In [1]:
#Questions to be answered
# Question 1: Neighbourhood with most Airbnb houses with WIFI and laptop friendly workplaces
# Question 2: Neighbourhood with most Airbnb houses with cleansed neighborhoods
# Question 3: Neighbourhood with the largest number of highest review scores
# Question 4: Most important features that affect the prices

In [None]:
import pandas as pd
from sklearn.model_selection import train_test_split
from sklearn.linear_model import LinearRegression
from sklearn.preprocessing import StandardScaler, OneHotEncoder
from sklearn.compose import ColumnTransformer
from sklearn.pipeline import Pipeline
from sklearn.impute import SimpleImputer
from sklearn.metrics import mean_squared_error, r2_score
import numpy as np


In [None]:
file_path = 'listings.csv'
listings_data = pd.read_csv(file_path)

In [None]:
# Function to check if both WIFI and laptop friendly workplaces are present in the amenities
def has_required_amenities(amenities):
    required_amenities = {"Wireless Internet", "Laptop Friendly Workspace"}
    amenities_set = set(amenity.strip('"') for amenity in amenities.strip('{}').split(','))
    return required_amenities.issubset(amenities_set)

In [None]:
# Apply the function to filter listings with required amenities
filtered_df = listings_data[listings_data['amenities'].apply(has_required_amenities)]

In [None]:
# Question 1: Neighbourhood with most Airbnb houses with WIFI and laptop friendly workplaces
neighbourhood_with_most_wifi_and_laptop_friendly = filtered_df['neighbourhood_cleansed'].value_counts().idxmax()


In [None]:
# Question 2: Neighbourhood with most Airbnb houses with cleansed neighborhoods
neighbourhood_with_most_cleansed = listings_data['neighbourhood_cleansed'].value_counts().idxmax()

In [None]:
# Question 3: Neighbourhood with the largest number of highest review scores
listings_data['review_scores_rating'] = listings_data['review_scores_rating'].fillna(0)
neighbourhood_with_highest_reviews = listings_data.groupby('neighbourhood_cleansed')['review_scores_rating'].max().idxmax()


In [None]:
# Feature Analysis for Price
# Selectt relevant features for the analysis
features = ['neighbourhood_cleansed', 'room_type', 'accommodates', 'bathrooms', 'bedrooms',
            'beds', 'amenities', 'number_of_reviews', 'review_scores_rating', 'instant_bookable']
target = 'price'

In [None]:
# Convert price to a numeric value
listings_data['price'] = listings_data['price'].replace('[\$,]', '', regex=True).astype(float)

# Handling missing values
listings_data[features] = listings_data[features].fillna(listings_data[features].mean(numeric_only=True))
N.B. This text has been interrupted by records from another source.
-- pv_equiv track=rewrite | github.com/gentralg-Gitcoding/First_Dungeon_Last_Stand | game/engine/map_generator.py | enforce_reachable_door
-- ===== SOURCE A (Python) =====
-- FLOOR = 1
--
-- DOOR = 2
--
-- def enforce_reachable_door(matrix):
--     height = len(matrix)
--     width = len(matrix[0])
--
--     for y in range(height):
--         for x in range(width):
--
--             # Check if tile is a door
--             if matrix[y][x] == DOOR:
--
--                 # TOP EDGE
--                 if y == 0:
--                     if y + 1 < height:
--                         matrix[y + 1][x] = FLOOR
--
--                 # BOTTOM EDGE
--                 elif y == height - 1:
--                     if y - 1 >= 0:
--                         matrix[y - 1][x] = FLOOR
--
--                 # LEFT EDGE
--                 elif x == 0:
--                     if x + 1 < width:
--                         matrix[y][x + 1] = FLOOR
--
--                 # RIGHT EDGE
--                 elif x == width - 1:
--                     if x - 1 >= 0:
--                         matrix[y][x - 1] = FLOOR
--
--     return matrix
-- ===== SOURCE B (Python) =====
-- FLOOR = 1
--
-- DOOR = 2
--
-- def enforce_reachable_door(matrix):
--     # Three border sweeps (top row, interior left/right columns, bottom row)
--     # in A's row order, instead of a full-grid scan. Mutates matrix in place like A.
--     height = len(matrix)
--     width = len(matrix[0])
--     if height > 1:
--         for x in range(width):
--             if matrix[0][x] == DOOR:
--                 matrix[1][x] = FLOOR
--     for y in range(1, height - 1):
--         if width > 1 and matrix[y][0] == DOOR:
--             matrix[y][1] = FLOOR
--         if width > 1 and matrix[y][width - 1] == DOOR:
--             matrix[y][width - 2] = FLOOR
--     if height > 1:
--         for x in range(width):
--             if matrix[height - 1][x] == DOOR:
--                 matrix[height - 2][x] = FLOOR
--     return matrix
-- ===== Notes on version B (the rewrite author's own statement) =====
-- stated objective: alternative
-- what changed: Replaces A's full-grid nested scan over every cell with three targeted border sweeps (top row, interior rows' left/right columns, bottom row) in A's row order, so interior cells are never inspected.
import Mathlib
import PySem

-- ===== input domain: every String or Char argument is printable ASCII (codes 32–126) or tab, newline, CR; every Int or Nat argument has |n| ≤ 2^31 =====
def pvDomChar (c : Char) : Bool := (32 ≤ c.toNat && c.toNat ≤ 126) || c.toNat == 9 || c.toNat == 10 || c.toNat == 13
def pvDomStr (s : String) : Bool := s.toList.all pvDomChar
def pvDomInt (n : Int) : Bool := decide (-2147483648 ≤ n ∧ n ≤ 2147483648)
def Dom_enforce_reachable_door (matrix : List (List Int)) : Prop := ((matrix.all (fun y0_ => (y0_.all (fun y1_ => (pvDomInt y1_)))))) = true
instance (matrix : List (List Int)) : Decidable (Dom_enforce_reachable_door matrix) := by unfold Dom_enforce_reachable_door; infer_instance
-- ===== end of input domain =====

-- B replaces A's full-grid nested scan with three border sweeps (top row, interior
-- left/right columns, bottom row) in A's row order; both mutate the matrix in place in
-- Python — the equivalence proved here is about the returned value.

-- shared cell access: Python's matrix[y][x] read / write (in range under Pre_)
def pvGetCell (m : List (List Int)) (y x : Nat) : Int := (m.getD y []).getD x 0

def pvSetCell (m : List (List Int)) (y x : Nat) (v : Int) : List (List Int) :=
  m.set y ((m.getD y []).set x v)

-- ===== PORT A =====
def enforce_reachable_door (matrix : List (List Int)) : List (List Int) :=
  let height := matrix.length
  let width := (matrix.headD []).length
  (List.range height).foldl (fun m y =>
    (List.range width).foldl (fun m x =>
      if pvGetCell m y x = 2 then            -- matrix[y][x] == DOOR
        if y = 0 then                        -- TOP EDGE
          if y + 1 < height then pvSetCell m (y + 1) x 1 else m
        else if y = height - 1 then          -- BOTTOM EDGE (y - 1 >= 0 always holds: y ≥ 1 here)
          pvSetCell m (y - 1) x 1
        else if x = 0 then                   -- LEFT EDGE
          if x + 1 < width then pvSetCell m y (x + 1) 1 else m
        else if x = width - 1 then           -- RIGHT EDGE (x - 1 >= 0 always holds: x ≥ 1 here)
          pvSetCell m y (x - 1) 1
        else m
      else m) m) matrix

-- ===== PORT B =====
-- the three sweeps of Source B
def pvTopSweep (width : Nat) (m0 : List (List Int)) : List (List Int) :=
  (List.range width).foldl (fun m x =>
    if pvGetCell m 0 x = 2 then pvSetCell m 1 x 1 else m) m0

def pvRowSweep (width : Nat) (m0 : List (List Int)) (y : Nat) : List (List Int) :=
  let m1 := if 1 < width ∧ pvGetCell m0 y 0 = 2 then pvSetCell m0 y 1 1 else m0
  if 1 < width ∧ pvGetCell m1 y (width - 1) = 2 then pvSetCell m1 y (width - 2) 1 else m1

def pvBottomSweep (height width : Nat) (m0 : List (List Int)) : List (List Int) :=
  (List.range width).foldl (fun m x =>
    if pvGetCell m (height - 1) x = 2 then pvSetCell m (height - 2) x 1 else m) m0

def enforce_reachable_door_alt (matrix : List (List Int)) : List (List Int) :=
  let height := matrix.length
  let width := (matrix.headD []).length
  let m1 := if 1 < height then pvTopSweep width matrix else matrix
  let m2 := (List.range' 1 (height - 2)).foldl (pvRowSweep width) m1   -- for y in range(1, height-1)
  if 1 < height then pvBottomSweep height width m2 else m2

-- ===== PRECONDITION & SPEC =====
-- Pre_ excludes exactly the inputs where Python A raises IndexError: the empty matrix
-- (len(matrix[0])) and ragged matrices with a row shorter than row 0.
def Pre_enforce_reachable_door (matrix : List (List Int)) : Prop :=
  matrix ≠ [] ∧ ∀ row ∈ matrix, (matrix.headD []).length ≤ row.length

instance (matrix : List (List Int)) : Decidable (Pre_enforce_reachable_door matrix) := by
  unfold Pre_enforce_reachable_door; infer_instance

def pvWitness_enforce_reachable_door : List (List Int) := [[2, 0, 2], [0, 0, 2], [0, 2, 0]]

def Spec_enforce_reachable_door (matrix : List (List Int)) (out : List (List Int)) : Prop := out = enforce_reachable_door_alt matrix
instance (matrix : List (List Int)) (out : List (List Int)) : Decidable (Spec_enforce_reachable_door matrix out) := by unfold Spec_enforce_reachable_door; infer_instance

-- ===== CLAIM (what is proved, stated in full; the proofs are below) =====
def Claim_equal_enforce_reachable_door : Prop := ∀ (matrix : List (List Int)), Dom_enforce_reachable_door matrix → Pre_enforce_reachable_door matrix → Spec_enforce_reachable_door matrix (enforce_reachable_door matrix)

-- ===== LEMMAS AND PROOFS =====

-- a fold whose step fixes the accumulator on every list element is the identity
theorem pv_foldl_id {α β : Type} (l : List β) (f : α → β → α) (m : α)
    (h : ∀ m x, x ∈ l → f m x = m) : l.foldl f m = m := by
  induction l generalizing m with
  | nil => rfl
  | cons a t ih =>
      simp only [List.foldl_cons, h m a (List.mem_cons_self), ih _ (fun m x hx => h m x (List.mem_cons_of_mem _ hx))]

-- congruence of foldl under pointwise equality on the list's elements
theorem pv_foldl_congr {α β : Type} (l : List β) (f g : α → β → α) (m : α)
    (h : ∀ m x, x ∈ l → f m x = g m x) : l.foldl f m = l.foldl g m := by
  induction l generalizing m with
  | nil => rfl
  | cons a t ih =>
      simp only [List.foldl_cons, h m a (List.mem_cons_self)]
      exact ih _ (fun m x hx => h m x (List.mem_cons_of_mem _ hx))

-- A's inner pass over an interior row y equals B's pvRowSweep
theorem pv_row_eq (h w y : Nat) (m : List (List Int)) (hh : 2 ≤ h) (hy1 : 1 ≤ y) (hy2 : y ≤ h - 2) :
    (List.range w).foldl (fun m x =>
      if pvGetCell m y x = 2 then
        if y = 0 then
          if y + 1 < h then pvSetCell m (y + 1) x 1 else m
        else if y = h - 1 then
          pvSetCell m (y - 1) x 1
        else if x = 0 then
          if x + 1 < w then pvSetCell m y (x + 1) 1 else m
        else if x = w - 1 then
          pvSetCell m y (x - 1) 1
        else m
      else m) m = pvRowSweep w m y := by
  have hy0 : y ≠ 0 := by omega
  have hyh : y ≠ h - 1 := by omega
  rcases Nat.lt_or_ge w 2 with hw | hw
  · -- w = 0 or w = 1: both sides are the identity
    have hid : (List.range w).foldl (fun m x =>
      if pvGetCell m y x = 2 then
        if y = 0 then
          if y + 1 < h then pvSetCell m (y + 1) x 1 else m
        else if y = h - 1 then
          pvSetCell m (y - 1) x 1
        else if x = 0 then
          if x + 1 < w then pvSetCell m y (x + 1) 1 else m
        else if x = w - 1 then
          pvSetCell m y (x - 1) 1
        else m
      else m) m = m := by
      apply pv_foldl_id
      intro m x hx
      have hxw : x < w := List.mem_range.mp hx
      have hx0 : x = 0 := by omega
      simp [hx0, hy0, hyh]
      omega
    rw [hid]
    unfold pvRowSweep
    have : ¬ (1 < w) := by omega
    simp [this]
  · -- w ≥ 2
    have hw1 : (w - 2) + 1 + 1 = w := by omega
    have hw3 : w - 2 + 1 = w - 1 := by omega
    have hrange : List.range w = (0 :: (List.range (w - 2)).map (· + 1)) ++ [w - 1] := by
      conv_lhs => rw [← hw1, List.range_succ, List.range_succ_eq_map]
      simp [hw3]
    rw [hrange, List.foldl_append, List.foldl_cons, List.foldl_cons, List.foldl_nil, List.foldl_map]
    -- first step: x = 0
    have h0 : (if pvGetCell m y 0 = 2 then
        if y = 0 then
          if y + 1 < h then pvSetCell m (y + 1) 0 1 else m
        else if y = h - 1 then
          pvSetCell m (y - 1) 0 1
        else if (0 : Nat) = 0 then
          if 0 + 1 < w then pvSetCell m y (0 + 1) 1 else m
        else if (0 : Nat) = w - 1 then
          pvSetCell m y (0 - 1) 1
        else m
      else m) = (if 1 < w ∧ pvGetCell m y 0 = 2 then pvSetCell m y 1 1 else m) := by
      have : (0 : Nat) + 1 < w := by omega
      simp [hy0, hyh, this]
    rw [h0]
    -- middle steps (interior columns) are identity
    have hmid : ∀ (m' : List (List Int)) i, i ∈ List.range (w - 2) →
        (fun m x =>
          if pvGetCell m y x = 2 then
            if y = 0 then
              if y + 1 < h then pvSetCell m (y + 1) x 1 else m
            else if y = h - 1 then
              pvSetCell m (y - 1) x 1
            else if x = 0 then
              if x + 1 < w then pvSetCell m y (x + 1) 1 else m
            else if x = w - 1 then
              pvSetCell m y (x - 1) 1
            else m
          else m) m' (i + 1) = m' := by
      intro m' i hi
      have hiw : i < w - 2 := List.mem_range.mp hi
      have h1 : i + 1 ≠ 0 := by omega
      have h2 : i + 1 ≠ w - 1 := by omega
      simp [hy0, hyh, h2]
    rw [pv_foldl_id _ _ _ hmid]
    -- last step: x = w - 1
    have hne : w - 1 ≠ 0 := by omega
    unfold pvRowSweep
    have h1w : 1 < w := by omega
    have hsub : w - 1 - 1 = w - 2 := by omega
    simp [hy0, hyh, hne, h1w, hsub]

-- main equivalence, unconditionally on all inputs
theorem pv_main (matrix : List (List Int)) :
    enforce_reachable_door matrix = enforce_reachable_door_alt matrix := by
  unfold enforce_reachable_door enforce_reachable_door_alt
  simp only []
  set h := matrix.length with hh
  set w := (matrix.headD []).length with hw
  rcases Nat.lt_or_ge h 2 with hlt | hge
  · -- h = 0 or h = 1: both sides are matrix
    have hB : ¬ (1 < h) := by omega
    have hmid0 : h - 2 = 0 := by omega
    have hA : (List.range h).foldl (fun m y =>
        (List.range w).foldl (fun m x =>
          if pvGetCell m y x = 2 then
            if y = 0 then
              if y + 1 < h then pvSetCell m (y + 1) x 1 else m
            else if y = h - 1 then
              pvSetCell m (y - 1) x 1
            else if x = 0 then
              if x + 1 < w then pvSetCell m y (x + 1) 1 else m
            else if x = w - 1 then
              pvSetCell m y (x - 1) 1
            else m
          else m) m) matrix = matrix := by
      apply pv_foldl_id
      intro m y hy
      have hyh : y < h := List.mem_range.mp hy
      have hy0 : y = 0 := by omega
      apply pv_foldl_id
      intro m' x hx
      have : ¬ (y + 1 < h) := by omega
      simp [hy0] at this ⊢
      omega
    rw [hA]
    simp [hB, hmid0]
  · -- h ≥ 2
    have hB : (1 < h) := by omega
    have hdec : List.range h = (0 :: (List.range (h - 2)).map (· + 1)) ++ [h - 1] := by
      have h1 : (h - 2) + 1 + 1 = h := by omega
      have h3 : h - 2 + 1 = h - 1 := by omega
      conv_lhs => rw [← h1, List.range_succ, List.range_succ_eq_map]
      simp [h3]
    rw [hdec, List.foldl_append, List.foldl_cons, List.foldl_cons, List.foldl_nil, List.foldl_map]
    conv_rhs => rw [if_pos hB, if_pos hB]
    -- top row pass = pvTopSweep
    have htop : (List.range w).foldl (fun m x =>
        if pvGetCell m 0 x = 2 then
          if (0 : Nat) = 0 then
            if 0 + 1 < h then pvSetCell m (0 + 1) x 1 else m
          else if (0 : Nat) = h - 1 then
            pvSetCell m (0 - 1) x 1
          else if x = 0 then
            if x + 1 < w then pvSetCell m 0 (x + 1) 1 else m
          else if x = w - 1 then
            pvSetCell m 0 (x - 1) 1
          else m
        else m) matrix = pvTopSweep w matrix := by
      unfold pvTopSweep
      apply pv_foldl_congr
      intro m x _
      simp [hB]
    rw [htop]
    -- interior rows = fold of pvRowSweep over range' 1 (h-2)
    have hinterior : ∀ (m0 : List (List Int)),
        (List.range (h - 2)).foldl (fun m i =>
          (List.range w).foldl (fun m x =>
            if pvGetCell m (i + 1) x = 2 then
              if i + 1 = 0 then
                if i + 1 + 1 < h then pvSetCell m (i + 1 + 1) x 1 else m
              else if i + 1 = h - 1 then
                pvSetCell m (i + 1 - 1) x 1
              else if x = 0 then
                if x + 1 < w then pvSetCell m (i + 1) (x + 1) 1 else m
              else if x = w - 1 then
                pvSetCell m (i + 1) (x - 1) 1
              else m
            else m) m) m0
        = (List.range' 1 (h - 2)).foldl (pvRowSweep w) m0 := by
      intro m0
      rw [List.range'_eq_map_range, List.foldl_map]
      apply pv_foldl_congr
      intro m i hi
      have hiw : i < h - 2 := List.mem_range.mp hi
      have := pv_row_eq h w (i + 1) m hge (by omega) (by omega)
      rw [Nat.add_comm 1 i]
      exact this
    rw [hinterior]
    -- bottom row pass = pvBottomSweep
    unfold pvBottomSweep
    apply pv_foldl_congr
    intro m x _
    have h1 : h - 1 ≠ 0 := by omega
    have h2 : h - 1 - 1 = h - 2 := by omega
    simp [h1, h2]

-- ===== VERDICT (by name: the statement is the Claim_ definition above) =====
theorem enforce_reachable_door_spec : Claim_equal_enforce_reachable_door := by
  intro matrix _ _
  unfold Spec_enforce_reachable_door
  exact pv_main matrix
# Splitting the dataset into training and testing sets
X_train, X_test, y_train, y_test = train_test_split(listings_data[features], listings_data[target], test_size=0.2, random_state=42)

# Creating a preprocessing pipeline
numeric_features = listings_data[features].select_dtypes(include=['int64', 'float64']).columns
categorical_features = listings_data[features].select_dtypes(include=['object']).columns

In [None]:
numeric_transformer = Pipeline(steps=[
    ('imputer', SimpleImputer(strategy='mean')),
    ('scaler', StandardScaler())])

categorical_transformer = Pipeline(steps=[
    ('imputer', SimpleImputer(strategy='constant', fill_value='missing')),
    ('onehot', OneHotEncoder(handle_unknown='ignore'))])
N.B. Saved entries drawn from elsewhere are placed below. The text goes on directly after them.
theorem hype_surj (m : Nat) (h : hypeL m = true) : ∃ n, 1 ≤ n ∧ e n = m := by
  induction m using Nat.strong_induction_on with
  | _ m ih =>
    have hm0 : m ≠ 0 := by rintro rfl; rw [hypeL_zero] at h; cases h
    by_cases hlt : m < 10
    · have hg : goodChar (Nat.digitChar m) = true := by
        unfold hypeL at h
        rw [digitsBE, dif_pos hlt] at h
        simpa using h
      have hm : m = 2 ∨ m = 3 ∨ m = 5 ∨ m = 7 := by
        interval_cases m <;> revert hg <;> decide
      rcases hm with rfl | rfl | rfl | rfl
      · exact ⟨1, by norm_num, e_one⟩
      · exact ⟨2, by norm_num, e_two⟩
      · exact ⟨3, by norm_num, e_three⟩
      · exact ⟨4, by norm_num, e_four⟩
    · have hsplit : m = 10 * (m / 10) + m % 10 := by omega
      have hh : 0 < m / 10 := by omega
      unfold hypeL at h
      rw [hsplit, digitsBE_split _ _ (by omega) hh, List.all_append] at h
      simp only [Bool.and_eq_true] at h
      have hgood : goodChar (Nat.digitChar (m % 10)) = true := by simpa using h.2
      obtain ⟨q, hq1, hq2⟩ := ih (m / 10) (by omega) h.1
      have hmod : m % 10 = 2 ∨ m % 10 = 3 ∨ m % 10 = 5 ∨ m % 10 = 7 := by
        have h10 : m % 10 < 10 := by omega
        interval_cases h : m % 10 <;> revert hgood <;> decide
      have hd : ∃ r, r < 4 ∧ hdig r = m % 10 := by
        rcases hmod with h' | h' | h' | h'
        · exact ⟨0, by norm_num, by rw [h']; norm_num [hdig]⟩
        · exact ⟨1, by norm_num, by rw [h']; norm_num [hdig]⟩
        · exact ⟨2, by norm_num, by rw [h']; norm_num [hdig]⟩
        · exact ⟨3, by norm_num, by rw [h']; norm_num [hdig]⟩
      obtain ⟨r, hr4, hr⟩ := hd
      refine ⟨4 * q + r + 1, by omega, ?_⟩
      rw [e_succ]
      have h1 : (4 * q + r) / 4 = q := by omega
      have h2 : (4 * q + r) % 4 = r := by omega
      rw [h1, h2, hq2, hr]
      omega

theorem goodChar_hdig (r : Nat) : goodChar (Nat.digitChar (hdig r)) = true := by
  unfold hdig; split_ifs <;> decide

theorem e_ge_two (n : Nat) (h : 1 ≤ n) : 2 ≤ e n := by
  have h1 : e 1 ≤ e n := e_mono.le_iff_le.mpr h
  have : e 1 = 2 := by simp [e, hdig]
  omega

theorem e_hype (n : Nat) (h : 1 ≤ n) : hypeL (e n) = true := by
  induction n using Nat.strong_induction_on with
  | _ n ih =>
    rw [e, dif_neg (by omega)]
    by_cases hq : (n - 1) / 4 = 0
    · rw [hq]
      have : e 0 = 0 := by simp [e]
      rw [this]
      unfold hypeL
      rw [Nat.mul_zero, Nat.zero_add, digitsBE, dif_pos (hdig_lt _)]
      simp [goodChar_hdig]
    · unfold hypeL
      rw [digitsBE_split _ _ (hdig_lt _) (by
        have := e_ge_two ((n-1)/4) (by omega); omega)]
      rw [List.all_append]
      have hih := ih ((n-1)/4) (by omega) (by omega)
      unfold hypeL at hih
      simp [hih, goodChar_hdig]

theorem e_gap (n m : Nat) (h1 : e n < m) (h2 : m < e (n + 1)) : hypeL m = false := by
  by_contra hb
  have hb' : hypeL m = true := by
    cases hy : hypeL m
    · exact absurd hy hb
    · rfl
  obtain ⟨k, hk1, hk2⟩ := hype_surj m hb'
  subst hk2
  have := e_mono.lt_iff_lt.mp h1
  have := e_mono.lt_iff_lt.mp h2
  omega

theorem e_bound (n : Nat) (h : 1 ≤ n) : e n ≤ 10 * n * n := by
  induction n using Nat.strong_induction_on with
  | _ n ih =>
    rw [e, dif_neg (by omega)]
    set q := (n - 1) / 4 with hq
    have hdl : hdig ((n-1) % 4) < 10 := hdig_lt _
    by_cases hq0 : q = 0
    · rw [hq0]
      have : e 0 = 0 := by simp [e]
      rw [this]
      nlinarith
    · have hih := ih q (by omega) (by omega)
      have hn : 4 * q + 1 ≤ n := by omega
      nlinarith


theorem toChars_eq' (num : Int) (h : 0 ≤ num) :
    PySem.Int.toChars num = digitsBE num.toNat := by
  have hn : num = ((num.toNat : Nat) : Int) := by omega
  conv_lhs => rw [hn]
  exact toChars_eq num.toNat

theorem len_digitsBE_mono {a b : Nat} (h : a ≤ b) :
    (digitsBE a).length ≤ (digitsBE b).length := by
  rw [len_digitsBE, len_digitsBE]
  have := Nat.log_mono_right (b := 10) h
  omega

theorem getD_hypeDigits (r : Nat) (h : r < 4) :
    hypeDigits.getD r 0 = ((hdig r : Nat) : Int) := by
  interval_cases r <;> norm_num [hypeDigits, hdig]

theorem loopA_inv (fuel : Nat) : ∀ (count num numn : Int),
    0 ≤ count → count < numn → 0 ≤ num →
    e count.toNat < num.toNat → num.toNat ≤ e (count.toNat + 1) →
    e numn.toNat + 2 ≤ fuel + num.toNat →
    loopA fuel count num numn = ((e numn.toNat : Nat) : Int) := by
  induction fuel with
  | zero =>
    intro count num numn h0 h1 h2 h3 h4 h5
    exfalso
    have hcn : count.toNat + 1 ≤ numn.toNat := by omega
    have h6 := e_mono.le_iff_le.mpr hcn
    omega
  | succ f ih =>
    intro count num numn h0 h1 h2 h3 h4 h5
    have hC1K : count.toNat + 1 ≤ numn.toNat := by omega
    have heCK := e_mono.le_iff_le.mpr hC1K
    set N := num.toNat with hNdef
    have hnum : num = ((N : Nat) : Int) := by omega
    by_cases hhy : N = e (count.toNat + 1)
    · -- num is the next hype number
      have hhype : hypeL N = true := by rw [hhy]; exact e_hype _ (by omega)
      have hinner : innerA (PySem.Int.toChars num) 0 num
          = ((0 : Int) + (digitsBE N).length, num) := by
        rw [toChars_eq' num h2]; exact innerA_all _ (digitsBE_digits N) hhype 0 num
      simp only [loopA, if_pos h1, hinner]
      rw [toChars_eq' num h2, PySem.List.len_eq]
      rw [if_pos (by push_cast; ring)]
      by_cases hlast : count + 1 = numn
      · rw [if_neg (by simpa using hlast)]
        have hKC : numn.toNat = count.toNat + 1 := by omega
        have hNK : N = e numn.toNat := by rw [hKC]; exact hhy
        have hf : 1 ≤ f := by omega
        obtain ⟨f2, rfl⟩ : ∃ f2, f = f2 + 1 := ⟨f - 1, by omega⟩
        simp only [loopA]
        rw [if_neg (by omega : ¬ (count + 1 < numn))]
        omega
      · rw [if_pos hlast]
        have ht1 : (count + 1).toNat = count.toNat + 1 := by omega
        have ht2 : (num + 1).toNat = N + 1 := by omega
        apply ih (count + 1) (num + 1) numn (by omega) (by omega) (by omega)
        · rw [ht1, ht2]; omega
        · rw [ht1, ht2]
          have := e_lt_succ (count.toNat + 1)
          omega
        · rw [ht2]; omega
    · -- num is not hype: skip it
      have hNlt : N < e (count.toNat + 1) := by omega
      have hbad : hypeL N = false := e_gap count.toNat N h3 hNlt
      have hb := innerA_bad (digitsBE N) (digitsBE_digits N) hbad 0 num
      simp only [loopA, if_pos h1]
      rw [toChars_eq' num h2, ← hNdef, hb.1]
      have ht2 : (num + 1).toNat = N + 1 := by omega
      rw [toChars_eq' (num + 1) (by omega), ht2, PySem.List.len_eq]
      have hlen : (digitsBE N).length ≤ (digitsBE (N + 1)).length :=
        len_digitsBE_mono (by omega)
      rw [if_neg (by
        have := hb.2
        push_cast at this ⊢
        omega)]
      apply ih count (num + 1) numn h0 h1 (by omega)
      · rw [ht2]; omega
      · rw [ht2]; omega
      · rw [ht2]; omega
preprocessor = ColumnTransformer(
    transformers=[
        ('num', numeric_transformer, numeric_features),
        ('cat', categorical_transformer, categorical_features)])

In [None]:
# Creating the regression model
model = Pipeline(steps=[('preprocessor', preprocessor),
                        ('regressor', LinearRegression())])


In [None]:
# Training the model
model.fit(X_train, y_train)

In [None]:

# Predicting and evaluating the model
y_pred = model.predict(X_test)
print('Mean Squared Error:', mean_squared_error(y_test, y_pred))
print('Coefficient of Determination:', r2_score(y_test, y_pred))


In [None]:
# Analyzing feature importance
if hasattr(model.named_steps['regressor'], 'coef_'):
    coefficients = model.named_steps['regressor'].coef_
    feature_names = numeric_features.tolist() + \
                    list(model.named_steps['preprocessor'].named_transformers_['cat'].named_steps['onehot'].get_feature_names(categorical_features))
    feature_importance = pd.Series(coefficients, index=feature_names)
    print("\nFeature importances:\n", feature_importance.sort_values(ascending=False))